一方、一人賭博場へ向かった燕逍遥は、相手が飛駝の黒鷹だからという思い込みがあったんでしょうね、まともに罠の中に踏み込み、建物――と云っても、柱と屋根だけの東屋みたいなものですが――の中に一人取り残され、周囲を囲んだ射手から、一斉に火矢を射かけられます。
(で、彼を逃すまいと垂らした簾(すだれ)が、却って遮蔽物になって身を守ってるあたりが面白いというか、巧い演出だなと思うんですが)
矢を払いのけ、身を転じ、卓を蹴り飛ばして盾にし、外へ飛び出す燕逍遥。
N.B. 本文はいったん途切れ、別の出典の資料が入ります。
lemma pvSetContains_singleton (a x : String) :
    PySem.Set.contains [a] x = decide (x = a) := by
  show List.contains _ _ = _
  simp

lemma pvSetContains_iff (l : List String) (x : String) :
    PySem.Set.contains l x = true ↔ x ∈ l := by
  show List.contains _ _ = true ↔ _
  simp

lemma pvSetAdd (seen : List String) (x : String) (h : PySem.Set.contains seen x = false) :
    PySem.Set.add seen x = seen ++ [x] := by
  simp only [PySem.Set.add]
  rw [if_neg]
  intro hx
  rw [h] at hx
  exact Bool.false_ne_true hx

lemma pvFoldA (ts : List String) : ∀ (keep others seen pref : List String),
    (∀ x, PySem.Set.contains pvFramingSet x = true →
      PySem.Set.contains seen x = PySem.Set.contains pref x) →
    (ts.foldl pvStepA (keep, others, seen)).1 = keep ++ pvKeepSpec pref ts ∧
    (ts.foldl pvStepA (keep, others, seen)).2.1 = others ++ pvOthersSpec pref ts := by
  induction ts with
  | nil => intro keep others seen pref _; simp [pvKeepSpec, pvOthersSpec]
  | cons t ts ih =>
    intro keep others seen pref h
    simp only [List.foldl_cons, pvStepA, pvKeepSpec, pvOthersSpec]
    by_cases hf : PySem.Set.contains pvFramingSet (pvNorm t) = true
    · rw [hf, h _ hf]
      by_cases hs : PySem.Set.contains pref (pvNorm t) = true
      · simp only [hs, Bool.not_true, Bool.and_false]
        rw [if_neg Bool.false_ne_true, if_neg Bool.false_ne_true, if_neg Bool.false_ne_true]
        have h' : ∀ x, PySem.Set.contains pvFramingSet x = true →
            PySem.Set.contains seen x = PySem.Set.contains (pref ++ [pvNorm t]) x := by
          intro x hx
          rw [pvSetContains_append, pvSetContains_singleton, h _ hx]
          by_cases hxe : x = pvNorm t
          · subst hxe; simp [(pvSetContains_iff pref (pvNorm t)).mp hs]
          · simp [hxe]
        obtain ⟨i1, i2⟩ := ih keep (others ++ [t]) seen (pref ++ [pvNorm t]) h'
        exact ⟨i1, by rw [i2]; simp⟩
      · simp only [Bool.not_eq_true] at hs
        have hseen : PySem.Set.contains seen (pvNorm t) = false := by rw [h _ hf, hs]
        simp only [hs, Bool.not_false, Bool.and_true]
        simp only [if_true]
        rw [pvSetAdd seen (pvNorm t) hseen]
        have h' : ∀ x, PySem.Set.contains pvFramingSet x = true →
            PySem.Set.contains (seen ++ [pvNorm t]) x
              = PySem.Set.contains (pref ++ [pvNorm t]) x := by
          intro x hx
          rw [pvSetContains_append, pvSetContains_append, h _ hx]
        obtain ⟨i1, i2⟩ := ih (keep ++ [pvNorm t]) others (seen ++ [pvNorm t])
          (pref ++ [pvNorm t]) h'
        exact ⟨by rw [i1]; simp, i2⟩
    · simp only [Bool.not_eq_true] at hf
      simp only [hf, Bool.false_and]
      rw [if_neg Bool.false_ne_true, if_neg Bool.false_ne_true, if_neg Bool.false_ne_true]
      have h' : ∀ x, PySem.Set.contains pvFramingSet x = true →
          PySem.Set.contains seen x = PySem.Set.contains (pref ++ [pvNorm t]) x := by
        intro x hx
        have hxe : x ≠ pvNorm t := by
          intro e; rw [e, hf] at hx; exact Bool.false_ne_true hx
        rw [pvSetContains_append, pvSetContains_singleton, h _ hx]
        simp [hxe]
      obtain ⟨i1, i2⟩ := ih keep (others ++ [t]) seen (pref ++ [pvNorm t]) h'
      exact ⟨i1, by rw [i2]; simp⟩

lemma pvFoldB (ts : List String) : ∀ (pre : List String),
    ((PySem.List.enumerate ts (pre.length : Int)).filter
        (pvCondB ((pre ++ ts).map pvNorm))).map (fun p => p.2)
      = pvOthersSpec (pre.map pvNorm) ts := by
  induction ts with
  | nil => intro pre; simp [PySem.List.enumerate_nil, pvOthersSpec]
  | cons t ts ih =>
    intro pre
    rw [PySem.List.enumerate_cons, List.filter_cons]
    have hnorm : (pre ++ t :: ts).map pvNorm
        = pre.map pvNorm ++ pvNorm t :: ts.map pvNorm := by simp
    have hget : PySem.List.pyGetD ((pre ++ t :: ts).map pvNorm) (pre.length : Int) ""
        = pvNorm t := by
      rw [hnorm, PySem.List.pyGetD_natCast]
      rw [List.getD_eq_getElem?_getD, List.getElem?_append_right (by simp)]
      simp
    have hslice : PySem.List.slice ((pre ++ t :: ts).map pvNorm) none (some (pre.length : Int))
        = pre.map pvNorm := by
      rw [hnorm, PySem.List.slice_to_natCast, List.take_left' (by simp)]
    have hcond : pvCondB ((pre ++ t :: ts).map pvNorm) ((pre.length : Int), t)
        = (!(PySem.Set.contains pvFramingSet (pvNorm t))
           || PySem.Set.contains (pre.map pvNorm) (pvNorm t)) := by
      show (!(PySem.Set.contains pvFramingSet
              (PySem.List.pyGetD ((pre ++ t :: ts).map pvNorm) (pre.length : Int) ""))
        || (PySem.List.slice ((pre ++ t :: ts).map pvNorm) none
              (some (pre.length : Int))).contains
            (PySem.List.pyGetD ((pre ++ t :: ts).map pvNorm) (pre.length : Int) "")) = _
      rw [hget, hslice]
      rfl
    have ihx := ih (pre ++ [t])
    simp only [List.length_append, List.length_cons, List.length_nil, Nat.cast_add,
      Nat.cast_one, zero_add, List.append_assoc, List.singleton_append,
      List.map_append, List.map_cons, List.map_nil] at ihx
    have hspec : pvOthersSpec (pre.map pvNorm) (t :: ts)
        = if (PySem.Set.contains pvFramingSet (pvNorm t)
              && !(PySem.Set.contains (pre.map pvNorm) (pvNorm t))) = true then
            pvOthersSpec (pre.map pvNorm ++ [pvNorm t]) ts
          else t :: pvOthersSpec (pre.map pvNorm ++ [pvNorm t]) ts := rfl
    rw [hspec, hcond]
    by_cases hA : PySem.Set.contains pvFramingSet (pvNorm t) = true
    · by_cases hB : PySem.Set.contains (pre.map pvNorm) (pvNorm t) = true
      · rw [hA, hB]
        simp only [Bool.not_true, Bool.false_or, Bool.and_false]
        simp only [if_true]
        rw [if_neg Bool.false_ne_true]
        simp only [List.map_cons]
        rw [hnorm, ihx]
      · simp only [Bool.not_eq_true] at hB
        rw [hA, hB]
        simp only [Bool.not_true, Bool.not_false, Bool.or_false, Bool.and_true]
        rw [if_neg Bool.false_ne_true]
        simp only [if_true]
        rw [hnorm]
        exact ihx
    · simp only [Bool.not_eq_true] at hA
      rw [hA]
      simp only [Bool.not_false, Bool.true_or, Bool.false_and]
      simp only [if_true]
      rw [if_neg Bool.false_ne_true]
      simp only [List.map_cons]
      rw [hnorm, ihx]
さらに、襲い掛かる多数の討手と、激しく切り結びます。
(ここも、最初は両手で柄を握ってたのが、途中から負傷している左の胸を庇う形で、右手だけで刀を振るっているところが、演出が細かい)
その燕逍遥に向け、塀に上った黒鷹が矢を射かけようとしますが――

黒羽の矢に射抜かれて倒れたのは、その黒鷹の方。
そうして、弓を片手に悠然と馬を進めて来る、まったく同じ身なりの人物に、燕逍遥を囲んでいた討手、一斉に逃げ散ります。

贋物に気付かぬとは、刺客の名が泣くぞ。言う人物は、偽の黒鷹より幾分年輩で、風格は数段上。
それに対し、俺から見たら、狗も狼もそう大差はないからなと答える燕逍遥。
「恩人に対する態度か?」
「よく言うぜ」
なんか、お互いに気に入ったみたいですな(^▽^;)
(私も、この黒鷹はかなり気に入りました)

違う状況で出会っていれば、友人になったかもしれない2人。
ですが、まずは、敵として出会ってしまった2人。
ましてや燕逍遥、俺が死んだら困るのはそちらだろうと、挑発するようなことを言うし(^_^;)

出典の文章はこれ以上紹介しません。